Frequently Asked Questions

Common clinical questions about AMINOSOL 5% vs AMINOSYN 10% (PH6), answered by our medical review team.

1. What is the main difference between AMINOSOL 5% and AMINOSYN 10% (PH6)?

AMINOSOL 5% is a Parenteral Nutrition Solution that works by Aminosyl 5% is a parenteral amino acid solution that provides essential and non-essential amino acids for protein synthesis, tissue repair, and maintenance of nitrogen balance in patients unable to tolerate enteral feeding.. AMINOSYN 10% (PH6) is a Parenteral Nutrition Solution that works by Aminosyn 10% is a parenteral amino acid solution that provides essential and non-essential amino acids for protein synthesis, helping to maintain nitrogen balance and support tissue repair and growth in patients unable to receive adequate nutrition enterally.. They differ in pharmacokinetic profiles, FDA-approved indications, and side effect profiles.

2. Which is stronger: AMINOSOL 5% or AMINOSYN 10% (PH6)?

Potency comparisons between AMINOSOL 5% and AMINOSYN 10% (PH6) depend on the specific clinical indication. These are both Parenteral Nutrition Solution agents and are not directly interchangeable by dose. A physician or clinical pharmacist should guide any therapeutic switching decisions.

3. What is the standard dosing for AMINOSOL 5% vs AMINOSYN 10% (PH6)?

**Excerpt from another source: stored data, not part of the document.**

-- pv_equiv track=rewrite | github.com/ailend0324/cursor-project | smart_service_agent/scripts/intent_analysis/extract_faq.py | organize_faq_by_intent
-- ===== SOURCE A (Python) =====
-- from collections import defaultdict
--
-- def organize_faq_by_intent(faq_items):
--     """
--     按意图组织FAQ
--
--     参数:
--         faq_items: FAQ列表
--
--     返回:
--         dict: 按意图组织的FAQ
--     """
--     organized_faq = defaultdict(list)
--
--     for item in faq_items:
--         intent_category = item.get('intent_category', '未知')
--         intent_subcategory = item.get('intent_subcategory', '未知')
--
--         # 使用意图类别和子类别作为键
--         key = f"{intent_category} / {intent_subcategory}"
--         organized_faq[key].append(item)
--
--     # 转换为普通字典
--     return dict(organized_faq)
-- ===== SOURCE B (Python) =====
-- def organize_faq_by_intent(faq_items):
--     """Group FAQ items by intent key: two passes (ordered distinct keys, then a
--     filter per key) instead of single-pass defaultdict accumulation."""
--     def key(item):
--         return f"{item.get('intent_category', '未知')} / {item.get('intent_subcategory', '未知')}"
--     keys = list(dict.fromkeys(key(item) for item in faq_items))
--     return {k: [item for item in faq_items if key(item) == k] for k in keys}
-- ===== Notes on version B (the rewrite author's own statement) =====
-- stated objective: alternative
-- what changed: Replaced the single-pass defaultdict accumulation with a two-phase group-by: first collect the distinct intent keys in first-occurrence order (dict.fromkeys), then build each group with one filter pass over the items per key.
import Mathlib
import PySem

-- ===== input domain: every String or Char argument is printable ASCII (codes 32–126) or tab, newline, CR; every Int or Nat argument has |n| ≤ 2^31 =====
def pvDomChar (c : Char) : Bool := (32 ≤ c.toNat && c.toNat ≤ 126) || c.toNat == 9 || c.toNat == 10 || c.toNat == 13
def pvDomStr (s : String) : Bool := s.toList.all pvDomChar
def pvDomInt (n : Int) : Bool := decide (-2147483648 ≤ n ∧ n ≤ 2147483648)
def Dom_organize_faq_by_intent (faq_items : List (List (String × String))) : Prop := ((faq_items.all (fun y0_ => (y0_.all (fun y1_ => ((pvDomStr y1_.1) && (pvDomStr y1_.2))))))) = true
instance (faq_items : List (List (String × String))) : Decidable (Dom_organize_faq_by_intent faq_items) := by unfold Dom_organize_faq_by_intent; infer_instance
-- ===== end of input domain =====

-- B replaces A's single-pass defaultdict accumulation by a two-phase group-by
-- (ordered distinct keys, then one filter per key); alternative decomposition, not faster.

-- the composite key f"{item.get('intent_category','未知')} / {item.get('intent_subcategory','未知')}"
-- (both Pythons compute this same expression; item.get = first-match assoc lookup via PySem.Dict)
def pvKey (item : List (String × String)) : String :=
  (PySem.Dict.mk item).getD "intent_category" "未知" ++ " / " ++
    (PySem.Dict.mk item).getD "intent_subcategory" "未知"

-- ===== PORT A =====
-- for item in faq_items: organized_faq[key].append(item); return dict(organized_faq)
def organize_faq_by_intent (faq_items : List (List (String × String))) : List (String × List (List (String × String))) :=
  (faq_items.foldl
    (fun d item => d.modify (pvKey item) [] (· ++ [item]))
    (PySem.Dict.empty : PySem.Dict String (List (List (String × String))))).items

-- ===== PORT B =====
def organize_faq_by_intent_alt (faq_items : List (List (String × String))) : List (String × List (List (String × String))) :=
  (PySem.List.dedup (faq_items.map pvKey)).map
    (fun k => (k, faq_items.filter (fun item => pvKey item == k)))

-- ===== PRECONDITION & SPEC =====
def Spec_organize_faq_by_intent (faq_items : List (List (String × String))) (out : List (String × List (List (String × String)))) : Prop := out = organize_faq_by_intent_alt faq_items
instance (faq_items : List (List (String × String))) (out : List (String × List (List (String × String)))) : Decidable (Spec_organize_faq_by_intent faq_items out) := by unfold Spec_organize_faq_by_intent; infer_instance

-- ===== CLAIM (what is proved, stated in full; the proofs are below) =====
def Claim_equal_organize_faq_by_intent : Prop := ∀ (faq_items : List (List (String × String))), Dom_organize_faq_by_intent faq_items → Spec_organize_faq_by_intent faq_items (organize_faq_by_intent faq_items)

-- ===== LEMMAS AND PROOFS =====

-- A's accumulated dict, named for the lemmas below
def pvDictA (faq_items : List (List (String × String))) : PySem.Dict String (List (List (String × String))) :=
  faq_items.foldl (fun d item => d.modify (pvKey item) [] (· ++ [item])) PySem.Dict.empty

theorem pvDictA_keys (faq_items : List (List (String × String))) :
    (pvDictA faq_items).keys = PySem.List.dedup (faq_items.map pvKey) := by
  unfold pvDictA
  rw [PySem.Dict.keys_foldl_modify_key]
  rw [PySem.List.dedup, PySem.Set.ofList_eq_foldl, List.foldl_map]
  simp only [PySem.Dict.keys_empty, PySem.Set.update, List.foldl_map]

theorem pvDictA_keys_nodup (faq_items : List (List (String × String))) :
    (pvDictA faq_items).keys.Nodup := by
  unfold pvDictA
  exact PySem.Dict.nodup_keys_foldl_modify_key faq_items pvKey []
    (fun d item => (· ++ [item])) PySem.Dict.empty (by simp [pysem])

theorem pvDictA_getD (faq_items : List (List (String × String))) (k : String) :
    (pvDictA faq_items).getD k [] = faq_items.filter (fun item => pvKey item == k) := by
  unfold pvDictA
  have h := PySem.Dict.getD_foldl_modify_append
    (l := faq_items.map (fun item => (pvKey item, item)))
    (d := (PySem.Dict.empty : PySem.Dict String (List (List (String × String))))) (c := k)
  rw [List.foldl_map] at h
  simp only [h, PySem.Dict.getD_empty, List.nil_append, List.filter_map]
  simp [Function.comp_def]

theorem organize_faq_by_intent_eq_alt (faq_items : List (List (String × String))) :
    organize_faq_by_intent faq_items = organize_faq_by_intent_alt faq_items := by
  show (pvDictA faq_items).items = _
  rw [PySem.Dict.items_eq_map_keys (pvDictA faq_items) (pvDictA_keys_nodup faq_items) []]
  rw [pvDictA_keys]
  unfold organize_faq_by_intent_alt
  exact List.map_congr_left (fun k _ => by rw [pvDictA_getD])

-- ===== VERDICT (by name: the statement is the Claim_ definition above) =====
theorem organize_faq_by_intent_spec : Claim_equal_organize_faq_by_intent := by
  intro faq_items _
  unfold Spec_organize_faq_by_intent
  exact organize_faq_by_intent_eq_alt faq_items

The standard adult dose of AMINOSOL 5% is: Intravenous infusion: 500 m L to 1 L of 5% solution over 8-12 hours, providing 25-50 g of amino acids. Maximum infusion rate: 0.1 g/kg/hour. Dose based on metabolic requirements and clinical status.. The standard adult dose of AMINOSYN 10% (PH6) is: Intravenous infusion: 1 to 1.5 g/kg/day (equivalent to 10 to 15 m L/kg/day of 10% solution) for adult patients with normal nutritional status; adjust based on metabolic needs.. Dosing should always be individualized based on indication, renal and hepatic function, age, and other patient factors.

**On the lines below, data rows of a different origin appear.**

-- pv_equiv track=rewrite | github.com/kreslotim/Wall-SLAM | laptopSide/move_car.py | move_car
-- ===== SOURCE A (Python) =====
-- def move_car(start_pos, suggested_path):
--     x, y = start_pos
--     nodes = [(x, y)]
--     direction = None
--     scale_factor=10;
--
--     for move in suggested_path:
--         if move == 'right':
--             if direction != 'right':
--                 nodes.append((x + scale_factor, y))
--                 direction = 'right'
--             x += scale_factor
--         elif move == 'down':
--             if direction != 'down':
--                 nodes.append((x, y -scale_factor))
--                 direction = 'down'
--             y -= scale_factor
--         elif move == 'left':
--             if direction != 'left':
--                 nodes.append((x - scale_factor, y))
--                 direction = 'left'
--             x -= scale_factor
--         elif move == 'up':
--             if direction != 'up':
--                 nodes.append((x, y + scale_factor))
--                 direction = 'up'
--             y += scale_factor
--
--     return nodes
-- ===== SOURCE B (Python) =====
-- def move_car(start_pos, suggested_path):
--     STEP = {'right': (10, 0), 'down': (0, -10), 'left': (-10, 0), 'up': (0, 10)}
--     moves = [m for m in suggested_path if m in STEP]
--     x, y = start_pos
--     nodes = [(x, y)]
--     i, n = 0, len(moves)
--     while i < n:
--         j = i
--         while j < n and moves[j] == moves[i]:
--             j += 1
--         dx, dy = STEP[moves[i]]
--         nodes.append((x + dx, y + dy))
--         x += (j - i) * dx
--         y += (j - i) * dy
--         i = j
--     return nodes
-- ===== Notes on version B (the rewrite author's own statement) =====
-- stated objective: alternative
-- what changed: B filters out unrecognised moves, then emits one node per maximal run of equal moves (run-length decomposition with an explicit two-index scan and a step table), instead of A's per-move state machine carrying a direction flag.
import Mathlib
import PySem

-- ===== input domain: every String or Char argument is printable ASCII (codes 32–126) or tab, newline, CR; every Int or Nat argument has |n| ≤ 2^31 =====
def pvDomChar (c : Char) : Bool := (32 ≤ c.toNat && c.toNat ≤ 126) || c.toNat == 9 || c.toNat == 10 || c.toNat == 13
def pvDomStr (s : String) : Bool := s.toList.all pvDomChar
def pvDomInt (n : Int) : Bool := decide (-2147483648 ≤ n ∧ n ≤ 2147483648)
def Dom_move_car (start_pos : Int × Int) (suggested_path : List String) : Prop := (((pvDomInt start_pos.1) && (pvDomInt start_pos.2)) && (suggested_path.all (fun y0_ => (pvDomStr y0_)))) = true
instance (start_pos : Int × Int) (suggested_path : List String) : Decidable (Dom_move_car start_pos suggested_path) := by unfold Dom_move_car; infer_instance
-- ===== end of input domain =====

-- B replaces A's per-move state machine by filtering out unknown moves and then emitting one
-- node per maximal run of equal moves (run-length decomposition); same return value, no mutation.

-- ===== PORT A =====
-- the loop body of A: state is (x, y, nodes, direction)
def pvStepA (s : Int × Int × List (Int × Int) × Option String) (move : String) :
    Int × Int × List (Int × Int) × Option String :=
  let (x, y, nodes, direction) := s
  if move = "right" then
    if direction ≠ some "right" then (x + 10, y, nodes ++ [(x + 10, y)], some "right")
    else (x + 10, y, nodes, direction)
  else if move = "down" then
    if direction ≠ some "down" then (x, y - 10, nodes ++ [(x, y - 10)], some "down")
    else (x, y - 10, nodes, direction)
  else if move = "left" then
    if direction ≠ some "left" then (x - 10, y, nodes ++ [(x - 10, y)], some "left")
    else (x - 10, y, nodes, direction)
  else if move = "up" then
    if direction ≠ some "up" then (x, y + 10, nodes ++ [(x, y + 10)], some "up")
    else (x, y + 10, nodes, direction)
  else s

def move_car (start_pos : Int × Int) (suggested_path : List String) : List (Int × Int) :=
  (suggested_path.foldl pvStepA
    (start_pos.1, start_pos.2, [(start_pos.1, start_pos.2)], none)).2.2.1

-- ===== PORT B =====
-- B's STEP table
def pvStep? (m : String) : Option (Int × Int) :=
  if m = "right" then some (10, 0)
  else if m = "down" then some (0, -10)
  else if m = "left" then some (-10, 0)
  else if m = "up" then some (0, 10)
  else none

-- B's while loop: consume one maximal run of equal moves per iteration
def pvRuns : Int → Int → List String → List (Int × Int)
  | _, _, [] => []
  | x, y, m :: rest =>
    let run := rest.takeWhile (· = m)
    let rest' := rest.dropWhile (· = m)
    let (dx, dy) := (pvStep? m).getD (0, 0)
    let k : Int := (run.length : Int) + 1
    (x + dx, y + dy) :: pvRuns (x + k * dx) (y + k * dy) rest'
termination_by _ _ l => l.length
decreasing_by
  simp only [List.length_cons]
  exact Nat.lt_succ_of_le (List.length_dropWhile_le _ _)

def move_car_alt (start_pos : Int × Int) (suggested_path : List String) : List (Int × Int) :=
  let moves := suggested_path.filter (fun m => (pvStep? m).isSome)
  (start_pos.1, start_pos.2) :: pvRuns start_pos.1 start_pos.2 moves

-- ===== PRECONDITION & SPEC =====
def Spec_move_car (start_pos : Int × Int) (suggested_path : List String) (out : List (Int × Int)) : Prop := out = move_car_alt start_pos suggested_path
instance (start_pos : Int × Int) (suggested_path : List String) (out : List (Int × Int)) : Decidable (Spec_move_car start_pos suggested_path out) := by unfold Spec_move_car; infer_instance

-- ===== CLAIM (what is proved, stated in full; the proofs are below) =====
def Claim_equal_move_car : Prop := ∀ (start_pos : Int × Int) (suggested_path : List String), Dom_move_car start_pos suggested_path → Spec_move_car start_pos suggested_path (move_car start_pos suggested_path)

-- ===== LEMMAS AND PROOFS =====

-- an unrecognised move is a no-op for A's loop body
theorem pvStepA_invalid (s : Int × Int × List (Int × Int) × Option String) (m : String)
    (h : pvStep? m = none) : pvStepA s m = s := by
  obtain ⟨x, y, nodes, d⟩ := s
  simp only [pvStep?] at h
  split_ifs at h <;> simp_all [pvStepA]

-- A's fold is unchanged by dropping unrecognised moves
theorem foldA_filter (l : List String) (s : Int × Int × List (Int × Int) × Option String) :
    l.foldl pvStepA s = (l.filter (fun m => (pvStep? m).isSome)).foldl pvStepA s := by
  induction l generalizing s with
  | nil => rfl
  | cons m rest ih =>
    by_cases h : (pvStep? m).isSome
    · simp [List.filter_cons, h, List.foldl_cons, ih]
    · have hn : pvStep? m = none := by
        cases hh : pvStep? m <;> simp_all
      simp [List.filter_cons, h, List.foldl_cons, pvStepA_invalid s m hn, ih]

-- A's loop body on a valid move whose direction differs from the carried one
theorem pvStepA_turn (x y : Int) (acc : List (Int × Int)) (d : Option String)
    (m : String) (dx dy : Int) (h : pvStep? m = some (dx, dy)) (hd : d ≠ some m) :
    pvStepA (x, y, acc, d) m = (x + dx, y + dy, acc ++ [(x + dx, y + dy)], some m) := by
  simp only [pvStep?] at h
  split_ifs at h with h1 h2 h3 h4 <;>
    simp_all [pvStepA] <;> omega
-- A's loop body on a valid move equal to the carried direction
theorem pvStepA_same (x y : Int) (acc : List (Int × Int))
    (m : String) (dx dy : Int) (h : pvStep? m = some (dx, dy)) :
    pvStepA (x, y, acc, some m) m = (x + dx, y + dy, acc, some m) := by
  simp only [pvStep?] at h
  split_ifs at h with h1 h2 h3 h4 <;>
    simp_all [pvStepA] <;> omega

-- folding A's body over a run of copies of m just advances the position
theorem foldA_run (run : List String) (m : String) (dx dy : Int)
    (h : pvStep? m = some (dx, dy)) (hall : ∀ m' ∈ run, m' = m) :
    ∀ (x y : Int) (acc : List (Int × Int)),
    run.foldl pvStepA (x, y, acc, some m) =
      (x + (run.length : Int) * dx, y + (run.length : Int) * dy, acc, some m) := by
  induction run with
  | nil => intro x y acc; simp
  | cons a rest ih =>
    intro x y acc
    have ha : a = m := hall a (by simp)
    subst ha
    rw [List.foldl_cons, pvStepA_same x y acc a dx dy h,
      ih (fun m' hm => hall m' (by simp [hm]))]
    simp only [List.length_cons, Prod.mk.injEq, Nat.cast_add, Nat.cast_one,
      and_true, true_and]
    constructor <;> ring

-- head of dropWhile fails the predicate
theorem head_dropWhile {α : Type} (p : α → Bool) (l : List α) (a : α)
    (h : (l.dropWhile p).head? = some a) : p a = false := by
  induction l with
  | nil => simp [List.dropWhile] at h
  | cons b rest ih =>
    rw [List.dropWhile_cons] at h
    split at h
    · exact ih h
    · simp_all

-- core: on a list of valid moves whose head differs from the carried direction,
-- A's fold appends exactly B's run nodes
theorem core (ms : List String) (x y : Int) (acc : List (Int × Int)) (d : Option String)
    (hv : ∀ m ∈ ms, (pvStep? m).isSome)
    (hd : ∀ m, ms.head? = some m → d ≠ some m) :
    (ms.foldl pvStepA (x, y, acc, d)).2.2.1 = acc ++ pvRuns x y ms := by
  match ms with
  | [] => simp [pvRuns]
  | m :: rest =>
    obtain ⟨⟨dx, dy⟩, hstep⟩ := Option.isSome_iff_exists.mp (hv m (by simp))
    have hsplit : rest = rest.takeWhile (· = m) ++ rest.dropWhile (· = m) :=
      (List.takeWhile_append_dropWhile).symm
    have hallrun : ∀ m' ∈ rest.takeWhile (· = m), m' = m := by
      intro m' hm'
      have := List.mem_takeWhile_imp hm'
      simpa using this
    rw [List.foldl_cons, pvStepA_turn x y acc d m dx dy hstep (hd m rfl)]
    conv_lhs => rw [hsplit]
    rw [List.foldl_append, foldA_run _ m dx dy hstep hallrun]
    have hvrest : ∀ m' ∈ rest.dropWhile (· = m), (pvStep? m').isSome := by
      intro m' hm'
      exact hv m' (by
        right
        exact (List.dropWhile_sublist _).mem hm')
    have hdrest : ∀ m', (rest.dropWhile (· = m)).head? = some m' → (some m : Option String) ≠ some m' := by
      intro m' hm' hsome
      have := head_dropWhile (· = m) rest m' hm'
      simp at this
      exact this (by simpa using hsome.symm)
    rw [core (rest.dropWhile (· = m)) _ _ _ (some m) hvrest hdrest, pvRuns]
    simp only [hstep, Option.getD_some, List.singleton_append, List.append_assoc]
    have hx : x + dx + ((rest.takeWhile (· = m)).length : Int) * dx
        = x + (((rest.takeWhile (· = m)).length : Int) + 1) * dx := by ring
    have hy : y + dy + ((rest.takeWhile (· = m)).length : Int) * dy
        = y + (((rest.takeWhile (· = m)).length : Int) + 1) * dy := by ring
    rw [hx, hy]
termination_by ms.length
decreasing_by
  simp only [List.length_cons]
  exact Nat.lt_succ_of_le (List.length_dropWhile_le _ _)

-- ===== VERDICT (by name: the statement is the Claim_ definition above) =====
theorem move_car_spec : Claim_equal_move_car := by
  intro sp path _
  show move_car sp path = move_car_alt sp path
  unfold move_car move_car_alt
  rw [foldA_filter]
  rw [core _ sp.1 sp.2 _ none (by simp [List.mem_filter]) (by intro m _ h; cases h)]
  rfl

4. Can you take AMINOSOL 5% and AMINOSYN 10% (PH6) together?

No direct drug-drug interaction has been formally documented between AMINOSOL 5% and AMINOSYN 10% (PH6) in current clinical databases. However, individual patient risk factors including other medications, organ function, and comorbidities should always be evaluated by a qualified healthcare provider.

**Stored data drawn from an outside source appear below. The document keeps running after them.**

-- pv_equiv track=rewrite | github.com/omiq/retrodocs | scripts/tru_extract.py | _strip_strings
-- ===== SOURCE A (Python) =====
-- def _strip_strings(s: str) -> str:
--     out: list[str] = []
--     i = 0
--     n = len(s)
--     while i < n:
--         ch = s[i]
--         if ch == '"':
--             start = i
--             i += 1
--             while i < n:
--                 if s[i] == "\\" and i + 1 < n:
--                     i += 2
--                     continue
--                 if s[i] == '"':
--                     i += 1
--                     break
--                 i += 1
--             out.append(" " * (i - start))
--             continue
--         if ch == "'":
--             start = i
--             i += 1
--             while i < n:
--                 if s[i] == "\\" and i + 1 < n:
--                     i += 2
--                     continue
--                 if s[i] == "'":
--                     i += 1
--                     break
--                 i += 1
--             out.append(" " * (i - start))
--             continue
--         out.append(ch)
--         i += 1
--     return "".join(out)
-- ===== SOURCE B (Python) =====
-- def _strip_strings(s: str) -> str:
--     out: list[str] = []
--     state = None  # None outside a literal, else the active quote char
--     i = 0
--     n = len(s)
--     while i < n:
--         ch = s[i]
--         if state is None:
--             if ch in ('"', "'"):
--                 state = ch
--                 out.append(" ")
--             else:
--                 out.append(ch)
--             i += 1
--         else:
--             if ch == "\\" and i + 1 < n:
--                 out.append("  ")
--                 i += 2
--             else:
--                 out.append(" ")
--                 if ch == state:
--                     state = None
--                 i += 1
--     return "".join(out)
-- ===== Notes on version B (the rewrite author's own statement) =====
-- stated objective: alternative
-- what changed: Replaced A's outer scan with nested per-quote inner consuming loops by a single flat index loop driven by a state variable holding the active quote character (or None), emitting one space per consumed character.
import Mathlib
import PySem

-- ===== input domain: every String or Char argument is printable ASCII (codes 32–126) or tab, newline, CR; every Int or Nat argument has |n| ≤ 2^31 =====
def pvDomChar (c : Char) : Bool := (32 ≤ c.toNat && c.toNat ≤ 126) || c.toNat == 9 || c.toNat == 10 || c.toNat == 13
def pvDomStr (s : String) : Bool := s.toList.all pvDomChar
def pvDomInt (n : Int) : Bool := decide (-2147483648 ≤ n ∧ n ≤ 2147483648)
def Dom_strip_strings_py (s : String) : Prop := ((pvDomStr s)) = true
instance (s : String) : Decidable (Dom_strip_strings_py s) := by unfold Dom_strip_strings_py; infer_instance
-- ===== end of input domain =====

-- B replaces A's outer scan with a nested inner quote-consuming loop by a single flat
-- state-machine pass (state = active quote or none); same cost, different decomposition.

-- ===== PORT A =====
-- inner while-loop of A: given the quote char q and the chars after the opening quote,
-- returns (number of chars consumed, remaining chars)
def stripInnerA (q : Char) : List Char → Nat × List Char
  | [] => (0, [])
  | [c] =>
    -- i + 1 < n is false here, so the backslash branch cannot fire
    if c == q then (1, ([] : List Char)) else (1, [])
  | c :: d :: rest =>
    if c == '\\' then ((stripInnerA q rest).1 + 2, (stripInnerA q rest).2)
    else if c == q then (1, d :: rest)
    else ((stripInnerA q (d :: rest)).1 + 1, (stripInnerA q (d :: rest)).2)

theorem stripInnerA_len (q : Char) (l : List Char) : (stripInnerA q l).2.length ≤ l.length := by
  induction l using stripInnerA.induct q with
  | case1 => simp [stripInnerA]
  | case2 c h => simp [stripInnerA, h]
  | case3 c h => simp [stripInnerA, h]
  | case4 c d rest h ih =>
    simp only [stripInnerA, if_pos h]
    exact le_trans ih (by simp; omega)
  | case5 c d rest h1 h2 => simp [stripInnerA, h1, h2]
  | case6 c d rest h1 h2 ih =>
    simp only [stripInnerA, if_neg h1, if_neg h2]
    exact le_trans ih (by simp)

-- outer while-loop of A
def stripOuterA : List Char → List Char
  | [] => []
  | c :: rest =>
    if c == '"' then
      List.replicate ((stripInnerA '"' rest).1 + 1) ' ' ++ stripOuterA (stripInnerA '"' rest).2
    else if c == '\'' then
      List.replicate ((stripInnerA '\'' rest).1 + 1) ' ' ++ stripOuterA (stripInnerA '\'' rest).2
    else c :: stripOuterA rest
termination_by l => l.length
decreasing_by
  · exact Nat.lt_succ_of_le (stripInnerA_len _ _)
  · exact Nat.lt_succ_of_le (stripInnerA_len _ _)
  · simp

def strip_strings_py (s : String) : String := String.mk (stripOuterA s.toList)

-- ===== PORT B =====
-- flat single pass; state is none outside a literal, some q inside a q-quoted literal
def stripFsmB (state : Option Char) : List Char → List Char
  | [] => []
  | c :: rest =>
    match state with
    | none =>
      if c == '"' || c == '\'' then ' ' :: stripFsmB (some c) rest
      else c :: stripFsmB none rest
    | some q =>
      match rest with
      | [] => ' ' :: stripFsmB (if c == q then none else some q) []
      | d :: rest' =>
        if c == '\\' then ' ' :: ' ' :: stripFsmB (some q) rest'
        else if c == q then ' ' :: stripFsmB none (d :: rest')
        else ' ' :: stripFsmB (some q) (d :: rest')

def strip_strings_py_alt (s : String) : String := String.mk (stripFsmB none s.toList)

-- ===== PRECONDITION & SPEC =====
def Spec_strip_strings_py (s : String) (out : String) : Prop := out = strip_strings_py_alt s
instance (s : String) (out : String) : Decidable (Spec_strip_strings_py s out) := by unfold Spec_strip_strings_py; infer_instance

-- ===== CLAIM (what is proved, stated in full; the proofs are below) =====
def Claim_equal_strip_strings_py : Prop := ∀ (s : String), Dom_strip_strings_py s → Spec_strip_strings_py s (strip_strings_py s)

-- ===== LEMMAS AND PROOFS =====
theorem fsm_inner (q : Char) (l : List Char) :
    stripFsmB (some q) l = List.replicate (stripInnerA q l).1 ' ' ++ stripFsmB none (stripInnerA q l).2 := by
  induction l using stripInnerA.induct q with
  | case1 => simp [stripFsmB, stripInnerA]
  | case2 c h => simp [stripFsmB, stripInnerA, h]
  | case3 c h => simp [stripFsmB, stripInnerA, h]
  | case4 c d rest h ih =>
    simp only [stripInnerA, stripFsmB, if_pos h]
    rw [ih]
    simp [List.replicate_succ]
  | case5 c d rest h1 h2 =>
    simp [stripInnerA, stripFsmB, h1, h2]
  | case6 c d rest h1 h2 ih =>
    simp only [stripInnerA, stripFsmB, if_neg h1, if_neg h2]
    rw [ih]
    simp [List.replicate_succ]

theorem outerA_eq_fsm (l : List Char) : stripOuterA l = stripFsmB none l := by
  induction l using stripOuterA.induct with
  | case1 => simp [stripOuterA, stripFsmB]
  | case2 c rest h ih =>
    have hc : c = '"' := by simpa using h
    subst hc
    simp only [stripOuterA, stripFsmB, if_pos h]
    rw [fsm_inner, ih]
    simp [List.replicate_succ]
  | case3 c rest h1 h2 ih =>
    have hc : c = '\'' := by simpa using h2
    subst hc
    simp only [stripOuterA, stripFsmB]
    rw [if_neg h1, if_pos h2, fsm_inner, ih]
    simp [h1, List.replicate_succ]
  | case4 c rest h1 h2 ih =>
    simp [stripOuterA, stripFsmB, h1, h2, ih]

-- ===== VERDICT (by name: the statement is the Claim_ definition above) =====
theorem strip_strings_py_spec : Claim_equal_strip_strings_py := by
  intro s _
  unfold Spec_strip_strings_py strip_strings_py strip_strings_py_alt
  rw [outerA_eq_fsm]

5. Are AMINOSOL 5% and AMINOSYN 10% (PH6) safe during pregnancy?

The maternal-fetal safety profiles differ. AMINOSOL 5% is classified as Category C. Aminosol 5% is a crystalline amino acid solution used for parenteral nutrition. There are no adequate and well-controlled studies in pregnant women. Animal reproduction studies hav. AMINOSYN 10% (PH6) is classified as Category C. Amino acids are essential nutrients; no teratogenic risk is known when used at recommended doses. However, safety during pregnancy has not been established through controlled studi. Always consult a maternal-fetal medicine specialist before taking either drug during pregnancy or lactation.